Only the number is needed: how many lines of the entries below contain the word "induction".

(Dataset records Opens)

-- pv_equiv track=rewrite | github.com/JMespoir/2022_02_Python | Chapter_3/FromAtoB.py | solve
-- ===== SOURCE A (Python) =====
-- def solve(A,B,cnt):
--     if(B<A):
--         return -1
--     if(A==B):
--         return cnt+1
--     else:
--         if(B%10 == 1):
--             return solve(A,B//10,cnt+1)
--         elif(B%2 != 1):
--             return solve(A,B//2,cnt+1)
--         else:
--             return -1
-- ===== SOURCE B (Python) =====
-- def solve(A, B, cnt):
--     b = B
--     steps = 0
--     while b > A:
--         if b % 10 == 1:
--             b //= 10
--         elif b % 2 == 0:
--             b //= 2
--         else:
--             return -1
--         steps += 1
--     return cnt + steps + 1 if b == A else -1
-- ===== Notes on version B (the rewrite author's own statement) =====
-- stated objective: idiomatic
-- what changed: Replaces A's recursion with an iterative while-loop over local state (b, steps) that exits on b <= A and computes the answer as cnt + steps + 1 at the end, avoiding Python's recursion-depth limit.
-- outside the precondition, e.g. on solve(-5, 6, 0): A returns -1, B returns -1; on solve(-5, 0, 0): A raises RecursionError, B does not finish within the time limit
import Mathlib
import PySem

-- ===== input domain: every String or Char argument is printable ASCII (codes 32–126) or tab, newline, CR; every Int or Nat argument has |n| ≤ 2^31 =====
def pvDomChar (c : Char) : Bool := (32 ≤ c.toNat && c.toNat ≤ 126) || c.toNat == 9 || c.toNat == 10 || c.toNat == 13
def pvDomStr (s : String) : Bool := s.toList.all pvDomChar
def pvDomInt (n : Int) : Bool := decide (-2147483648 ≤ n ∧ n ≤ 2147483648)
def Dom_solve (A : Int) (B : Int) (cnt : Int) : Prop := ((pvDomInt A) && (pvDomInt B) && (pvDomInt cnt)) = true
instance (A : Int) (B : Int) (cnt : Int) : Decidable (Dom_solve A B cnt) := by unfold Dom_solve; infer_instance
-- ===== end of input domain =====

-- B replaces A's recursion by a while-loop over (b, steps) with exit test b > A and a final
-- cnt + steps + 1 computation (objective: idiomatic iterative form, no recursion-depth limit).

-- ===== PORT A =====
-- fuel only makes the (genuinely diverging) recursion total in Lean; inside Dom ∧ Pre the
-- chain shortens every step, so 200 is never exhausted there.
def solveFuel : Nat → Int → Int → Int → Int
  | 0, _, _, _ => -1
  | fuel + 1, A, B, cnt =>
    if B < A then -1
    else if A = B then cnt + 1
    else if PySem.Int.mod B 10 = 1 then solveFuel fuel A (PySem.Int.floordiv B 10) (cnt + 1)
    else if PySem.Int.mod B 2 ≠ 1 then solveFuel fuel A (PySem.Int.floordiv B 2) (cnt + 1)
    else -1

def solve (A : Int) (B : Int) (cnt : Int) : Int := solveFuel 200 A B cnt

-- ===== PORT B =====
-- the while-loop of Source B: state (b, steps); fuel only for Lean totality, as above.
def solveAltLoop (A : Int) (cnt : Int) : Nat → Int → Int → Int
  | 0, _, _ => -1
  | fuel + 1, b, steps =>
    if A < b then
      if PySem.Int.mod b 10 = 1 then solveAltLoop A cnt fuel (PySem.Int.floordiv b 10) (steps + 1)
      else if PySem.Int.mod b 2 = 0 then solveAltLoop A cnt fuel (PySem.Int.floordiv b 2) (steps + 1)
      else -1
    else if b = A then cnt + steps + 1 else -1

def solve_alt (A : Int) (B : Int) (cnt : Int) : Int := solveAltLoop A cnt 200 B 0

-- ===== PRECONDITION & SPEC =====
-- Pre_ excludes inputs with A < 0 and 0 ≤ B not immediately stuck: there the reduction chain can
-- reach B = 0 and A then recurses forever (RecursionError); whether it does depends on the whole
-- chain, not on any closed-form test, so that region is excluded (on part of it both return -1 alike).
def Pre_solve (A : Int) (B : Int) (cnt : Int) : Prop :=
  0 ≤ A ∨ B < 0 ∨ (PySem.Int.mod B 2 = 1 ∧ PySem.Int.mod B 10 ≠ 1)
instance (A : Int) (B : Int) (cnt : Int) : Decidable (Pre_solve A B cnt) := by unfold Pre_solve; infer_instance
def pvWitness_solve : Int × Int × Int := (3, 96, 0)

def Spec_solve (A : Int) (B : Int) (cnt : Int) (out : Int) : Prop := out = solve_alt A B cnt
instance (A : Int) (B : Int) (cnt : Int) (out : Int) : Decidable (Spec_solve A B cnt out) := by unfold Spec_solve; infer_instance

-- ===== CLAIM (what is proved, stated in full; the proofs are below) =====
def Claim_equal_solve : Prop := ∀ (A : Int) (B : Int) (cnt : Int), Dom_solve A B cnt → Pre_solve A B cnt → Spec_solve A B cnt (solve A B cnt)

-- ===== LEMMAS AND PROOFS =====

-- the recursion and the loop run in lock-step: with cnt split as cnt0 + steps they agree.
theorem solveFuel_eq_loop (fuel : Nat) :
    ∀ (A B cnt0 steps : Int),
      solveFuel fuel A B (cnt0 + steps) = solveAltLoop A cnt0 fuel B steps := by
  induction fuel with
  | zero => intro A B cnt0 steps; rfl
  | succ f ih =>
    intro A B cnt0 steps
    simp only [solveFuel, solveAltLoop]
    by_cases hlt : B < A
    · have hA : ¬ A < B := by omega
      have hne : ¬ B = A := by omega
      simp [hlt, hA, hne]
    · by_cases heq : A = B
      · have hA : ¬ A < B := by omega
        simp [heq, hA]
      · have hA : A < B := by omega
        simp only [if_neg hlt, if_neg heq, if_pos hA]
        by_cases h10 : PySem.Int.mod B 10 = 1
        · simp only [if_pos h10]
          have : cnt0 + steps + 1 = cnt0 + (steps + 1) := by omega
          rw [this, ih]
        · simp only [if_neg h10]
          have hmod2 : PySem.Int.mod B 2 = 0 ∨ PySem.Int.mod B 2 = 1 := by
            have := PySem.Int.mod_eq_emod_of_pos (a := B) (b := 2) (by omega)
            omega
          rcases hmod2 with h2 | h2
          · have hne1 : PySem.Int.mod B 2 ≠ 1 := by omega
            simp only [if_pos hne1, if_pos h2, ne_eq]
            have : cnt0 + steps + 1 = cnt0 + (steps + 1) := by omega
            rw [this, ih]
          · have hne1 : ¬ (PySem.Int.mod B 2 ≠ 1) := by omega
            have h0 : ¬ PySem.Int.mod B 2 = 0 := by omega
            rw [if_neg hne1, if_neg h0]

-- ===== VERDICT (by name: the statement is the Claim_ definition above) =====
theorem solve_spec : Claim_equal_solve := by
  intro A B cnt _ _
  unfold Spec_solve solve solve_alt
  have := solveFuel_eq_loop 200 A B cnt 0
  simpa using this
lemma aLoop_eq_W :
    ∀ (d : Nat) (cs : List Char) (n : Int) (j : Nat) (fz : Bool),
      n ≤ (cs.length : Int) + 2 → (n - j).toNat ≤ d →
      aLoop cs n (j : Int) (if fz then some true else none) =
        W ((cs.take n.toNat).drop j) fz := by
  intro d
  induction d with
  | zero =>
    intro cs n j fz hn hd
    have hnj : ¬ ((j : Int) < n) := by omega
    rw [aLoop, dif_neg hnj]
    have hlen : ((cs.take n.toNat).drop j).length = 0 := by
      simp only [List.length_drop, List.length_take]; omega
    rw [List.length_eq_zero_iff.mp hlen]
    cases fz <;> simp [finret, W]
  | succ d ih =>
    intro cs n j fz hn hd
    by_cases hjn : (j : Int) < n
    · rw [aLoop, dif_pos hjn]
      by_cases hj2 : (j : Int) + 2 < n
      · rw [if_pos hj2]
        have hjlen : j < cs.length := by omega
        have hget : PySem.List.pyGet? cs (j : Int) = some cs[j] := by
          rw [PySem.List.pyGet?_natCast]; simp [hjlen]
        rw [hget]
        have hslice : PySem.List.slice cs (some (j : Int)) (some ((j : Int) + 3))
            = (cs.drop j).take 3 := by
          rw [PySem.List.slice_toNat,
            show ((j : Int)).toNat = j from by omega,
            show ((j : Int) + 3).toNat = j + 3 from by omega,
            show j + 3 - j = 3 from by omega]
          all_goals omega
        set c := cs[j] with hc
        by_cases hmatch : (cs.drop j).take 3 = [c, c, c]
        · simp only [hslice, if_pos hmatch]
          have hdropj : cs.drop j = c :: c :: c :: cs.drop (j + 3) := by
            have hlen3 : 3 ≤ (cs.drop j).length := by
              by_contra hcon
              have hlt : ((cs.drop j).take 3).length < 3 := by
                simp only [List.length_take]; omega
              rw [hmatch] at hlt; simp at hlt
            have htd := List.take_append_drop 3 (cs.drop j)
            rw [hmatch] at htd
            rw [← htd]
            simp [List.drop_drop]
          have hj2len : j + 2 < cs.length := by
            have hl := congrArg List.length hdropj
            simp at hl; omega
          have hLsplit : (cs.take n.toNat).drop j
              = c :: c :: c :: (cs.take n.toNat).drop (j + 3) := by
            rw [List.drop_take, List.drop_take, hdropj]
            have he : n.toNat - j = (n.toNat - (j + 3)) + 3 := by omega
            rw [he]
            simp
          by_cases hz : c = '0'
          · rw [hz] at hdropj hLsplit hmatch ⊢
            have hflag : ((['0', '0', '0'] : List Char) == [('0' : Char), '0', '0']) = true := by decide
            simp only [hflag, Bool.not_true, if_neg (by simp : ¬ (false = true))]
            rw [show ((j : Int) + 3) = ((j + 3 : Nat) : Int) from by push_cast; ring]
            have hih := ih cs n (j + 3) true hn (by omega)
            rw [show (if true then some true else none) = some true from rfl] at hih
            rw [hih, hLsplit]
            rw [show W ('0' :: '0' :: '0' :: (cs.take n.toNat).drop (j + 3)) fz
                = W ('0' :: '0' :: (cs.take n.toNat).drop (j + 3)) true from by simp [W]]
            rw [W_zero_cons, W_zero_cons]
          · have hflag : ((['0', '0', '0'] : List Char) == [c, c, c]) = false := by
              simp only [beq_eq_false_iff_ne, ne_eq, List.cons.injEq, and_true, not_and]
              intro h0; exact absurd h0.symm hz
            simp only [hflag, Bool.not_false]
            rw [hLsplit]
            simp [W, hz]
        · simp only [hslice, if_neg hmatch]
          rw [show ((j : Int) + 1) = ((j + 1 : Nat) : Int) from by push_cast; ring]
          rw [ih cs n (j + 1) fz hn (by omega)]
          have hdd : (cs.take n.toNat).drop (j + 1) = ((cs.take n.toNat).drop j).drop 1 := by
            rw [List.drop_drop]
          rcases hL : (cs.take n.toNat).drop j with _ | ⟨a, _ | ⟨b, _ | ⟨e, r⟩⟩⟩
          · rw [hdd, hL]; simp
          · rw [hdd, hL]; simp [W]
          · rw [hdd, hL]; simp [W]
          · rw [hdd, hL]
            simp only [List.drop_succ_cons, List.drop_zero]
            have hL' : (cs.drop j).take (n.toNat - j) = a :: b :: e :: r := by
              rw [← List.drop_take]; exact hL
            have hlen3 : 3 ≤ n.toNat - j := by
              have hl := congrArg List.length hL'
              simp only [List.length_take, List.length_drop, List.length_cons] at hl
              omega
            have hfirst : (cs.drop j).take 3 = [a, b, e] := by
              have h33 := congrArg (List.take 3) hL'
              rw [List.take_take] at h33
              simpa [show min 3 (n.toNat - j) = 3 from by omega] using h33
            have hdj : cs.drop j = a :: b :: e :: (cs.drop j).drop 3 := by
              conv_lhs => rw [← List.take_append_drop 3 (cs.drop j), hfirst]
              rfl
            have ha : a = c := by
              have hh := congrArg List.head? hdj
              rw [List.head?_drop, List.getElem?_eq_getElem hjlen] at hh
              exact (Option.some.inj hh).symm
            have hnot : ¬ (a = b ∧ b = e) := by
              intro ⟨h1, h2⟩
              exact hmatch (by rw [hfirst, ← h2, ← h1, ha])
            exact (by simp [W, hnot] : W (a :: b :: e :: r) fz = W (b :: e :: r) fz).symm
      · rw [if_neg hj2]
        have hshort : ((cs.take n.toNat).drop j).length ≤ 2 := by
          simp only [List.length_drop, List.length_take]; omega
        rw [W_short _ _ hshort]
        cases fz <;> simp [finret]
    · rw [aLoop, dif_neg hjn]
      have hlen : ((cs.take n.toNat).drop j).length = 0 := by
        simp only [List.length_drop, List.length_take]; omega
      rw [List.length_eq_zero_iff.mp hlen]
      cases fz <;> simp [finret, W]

(Dataset records Closes)
(Dataset records Opens)

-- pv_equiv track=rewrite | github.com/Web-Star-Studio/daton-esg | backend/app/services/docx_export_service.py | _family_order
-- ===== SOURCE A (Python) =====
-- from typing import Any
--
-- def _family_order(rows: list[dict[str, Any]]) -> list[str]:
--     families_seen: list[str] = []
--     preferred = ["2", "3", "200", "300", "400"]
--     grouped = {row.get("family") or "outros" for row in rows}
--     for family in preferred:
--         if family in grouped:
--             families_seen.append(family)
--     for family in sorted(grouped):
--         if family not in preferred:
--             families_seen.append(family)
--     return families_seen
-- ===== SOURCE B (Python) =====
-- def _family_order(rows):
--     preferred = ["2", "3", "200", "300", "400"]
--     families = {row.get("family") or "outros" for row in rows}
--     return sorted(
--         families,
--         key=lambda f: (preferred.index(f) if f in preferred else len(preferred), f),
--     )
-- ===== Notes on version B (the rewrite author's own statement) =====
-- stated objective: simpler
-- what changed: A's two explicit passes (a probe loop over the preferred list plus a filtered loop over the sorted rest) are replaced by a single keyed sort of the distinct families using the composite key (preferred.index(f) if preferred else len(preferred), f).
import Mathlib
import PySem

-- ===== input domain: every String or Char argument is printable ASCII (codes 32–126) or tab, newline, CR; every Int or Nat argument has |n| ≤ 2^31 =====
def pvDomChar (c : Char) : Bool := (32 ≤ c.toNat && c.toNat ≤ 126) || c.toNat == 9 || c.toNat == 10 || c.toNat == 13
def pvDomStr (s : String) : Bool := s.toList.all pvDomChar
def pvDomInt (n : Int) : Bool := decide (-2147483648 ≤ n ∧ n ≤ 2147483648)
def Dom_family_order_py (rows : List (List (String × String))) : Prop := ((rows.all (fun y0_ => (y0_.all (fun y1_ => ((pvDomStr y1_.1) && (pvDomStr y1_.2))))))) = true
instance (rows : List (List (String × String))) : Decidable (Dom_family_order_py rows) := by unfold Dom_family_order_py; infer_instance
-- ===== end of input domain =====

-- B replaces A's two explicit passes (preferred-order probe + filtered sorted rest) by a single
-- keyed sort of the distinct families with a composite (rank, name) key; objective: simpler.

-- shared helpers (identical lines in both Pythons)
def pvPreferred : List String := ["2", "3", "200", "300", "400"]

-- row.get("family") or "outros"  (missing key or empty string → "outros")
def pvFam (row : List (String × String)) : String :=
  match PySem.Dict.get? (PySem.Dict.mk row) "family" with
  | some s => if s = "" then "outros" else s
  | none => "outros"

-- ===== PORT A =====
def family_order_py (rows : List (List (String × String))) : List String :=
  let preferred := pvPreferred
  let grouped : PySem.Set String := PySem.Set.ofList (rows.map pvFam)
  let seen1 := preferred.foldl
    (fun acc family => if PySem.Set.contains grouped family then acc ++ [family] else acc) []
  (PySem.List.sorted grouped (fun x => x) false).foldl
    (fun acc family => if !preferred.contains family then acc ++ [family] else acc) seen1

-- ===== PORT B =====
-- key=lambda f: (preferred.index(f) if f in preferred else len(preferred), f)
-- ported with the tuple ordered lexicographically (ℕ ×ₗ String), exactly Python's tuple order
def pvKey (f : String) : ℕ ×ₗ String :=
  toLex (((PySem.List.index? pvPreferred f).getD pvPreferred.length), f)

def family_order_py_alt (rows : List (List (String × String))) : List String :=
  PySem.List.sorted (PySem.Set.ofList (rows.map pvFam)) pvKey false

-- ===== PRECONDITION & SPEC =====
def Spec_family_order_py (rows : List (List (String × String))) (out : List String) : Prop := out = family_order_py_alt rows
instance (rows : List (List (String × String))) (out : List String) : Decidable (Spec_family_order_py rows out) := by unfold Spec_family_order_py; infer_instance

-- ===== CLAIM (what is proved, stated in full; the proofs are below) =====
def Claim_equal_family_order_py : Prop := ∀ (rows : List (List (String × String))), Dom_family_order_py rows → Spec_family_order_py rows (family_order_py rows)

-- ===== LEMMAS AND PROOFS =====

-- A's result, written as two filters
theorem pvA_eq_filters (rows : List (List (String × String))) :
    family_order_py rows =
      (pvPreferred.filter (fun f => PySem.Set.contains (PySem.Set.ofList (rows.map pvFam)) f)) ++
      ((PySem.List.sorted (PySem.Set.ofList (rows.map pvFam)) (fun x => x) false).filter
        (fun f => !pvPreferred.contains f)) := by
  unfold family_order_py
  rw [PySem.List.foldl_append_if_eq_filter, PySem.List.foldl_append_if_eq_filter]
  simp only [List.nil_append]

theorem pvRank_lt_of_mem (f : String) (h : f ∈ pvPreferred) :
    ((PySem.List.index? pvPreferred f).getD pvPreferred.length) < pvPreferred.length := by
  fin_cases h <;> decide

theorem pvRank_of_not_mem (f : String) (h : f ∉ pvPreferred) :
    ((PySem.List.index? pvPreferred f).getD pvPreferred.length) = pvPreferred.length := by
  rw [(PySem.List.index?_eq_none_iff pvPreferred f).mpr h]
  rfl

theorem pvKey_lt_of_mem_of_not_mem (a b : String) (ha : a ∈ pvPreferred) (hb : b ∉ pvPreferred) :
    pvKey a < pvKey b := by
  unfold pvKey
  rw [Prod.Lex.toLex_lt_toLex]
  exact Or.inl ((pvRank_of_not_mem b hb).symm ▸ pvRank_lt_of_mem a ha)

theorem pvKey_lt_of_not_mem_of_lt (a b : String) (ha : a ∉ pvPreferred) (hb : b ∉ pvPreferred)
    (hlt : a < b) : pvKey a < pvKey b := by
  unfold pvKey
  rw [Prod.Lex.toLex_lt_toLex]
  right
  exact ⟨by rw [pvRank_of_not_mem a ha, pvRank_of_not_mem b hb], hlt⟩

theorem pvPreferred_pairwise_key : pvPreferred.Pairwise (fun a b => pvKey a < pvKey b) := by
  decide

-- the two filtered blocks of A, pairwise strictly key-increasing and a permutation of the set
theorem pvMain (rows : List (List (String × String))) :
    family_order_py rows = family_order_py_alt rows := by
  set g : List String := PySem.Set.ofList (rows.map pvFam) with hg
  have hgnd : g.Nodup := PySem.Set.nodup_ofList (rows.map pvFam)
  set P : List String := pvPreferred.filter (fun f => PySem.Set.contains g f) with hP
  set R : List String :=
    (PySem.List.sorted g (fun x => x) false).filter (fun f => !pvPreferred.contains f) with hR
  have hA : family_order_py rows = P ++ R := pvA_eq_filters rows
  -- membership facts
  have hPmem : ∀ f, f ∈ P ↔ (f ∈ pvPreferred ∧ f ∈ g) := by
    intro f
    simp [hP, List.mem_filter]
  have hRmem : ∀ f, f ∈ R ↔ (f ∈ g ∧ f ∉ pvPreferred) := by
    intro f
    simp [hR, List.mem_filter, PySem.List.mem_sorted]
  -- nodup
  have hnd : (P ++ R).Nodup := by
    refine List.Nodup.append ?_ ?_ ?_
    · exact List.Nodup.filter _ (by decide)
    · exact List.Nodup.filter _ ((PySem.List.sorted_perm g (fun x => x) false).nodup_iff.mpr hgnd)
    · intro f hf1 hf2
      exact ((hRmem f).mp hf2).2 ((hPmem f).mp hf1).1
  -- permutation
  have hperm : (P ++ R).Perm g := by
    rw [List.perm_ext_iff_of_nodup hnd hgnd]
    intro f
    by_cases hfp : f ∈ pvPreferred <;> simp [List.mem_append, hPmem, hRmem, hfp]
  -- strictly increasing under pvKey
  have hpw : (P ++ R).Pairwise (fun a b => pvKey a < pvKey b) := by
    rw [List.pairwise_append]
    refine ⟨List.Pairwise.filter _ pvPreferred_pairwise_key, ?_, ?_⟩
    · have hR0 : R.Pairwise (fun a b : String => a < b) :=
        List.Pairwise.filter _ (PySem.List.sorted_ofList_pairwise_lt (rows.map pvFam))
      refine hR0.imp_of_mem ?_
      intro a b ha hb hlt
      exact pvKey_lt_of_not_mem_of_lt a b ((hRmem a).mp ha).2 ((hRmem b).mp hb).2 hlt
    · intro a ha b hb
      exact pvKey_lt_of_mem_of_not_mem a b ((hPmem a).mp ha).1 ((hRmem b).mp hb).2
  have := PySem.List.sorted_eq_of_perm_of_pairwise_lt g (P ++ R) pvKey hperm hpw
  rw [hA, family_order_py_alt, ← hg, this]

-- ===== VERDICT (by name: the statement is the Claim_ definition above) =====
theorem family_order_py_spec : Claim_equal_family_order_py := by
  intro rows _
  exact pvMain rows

(Dataset records Closes)

__Response to the task__
2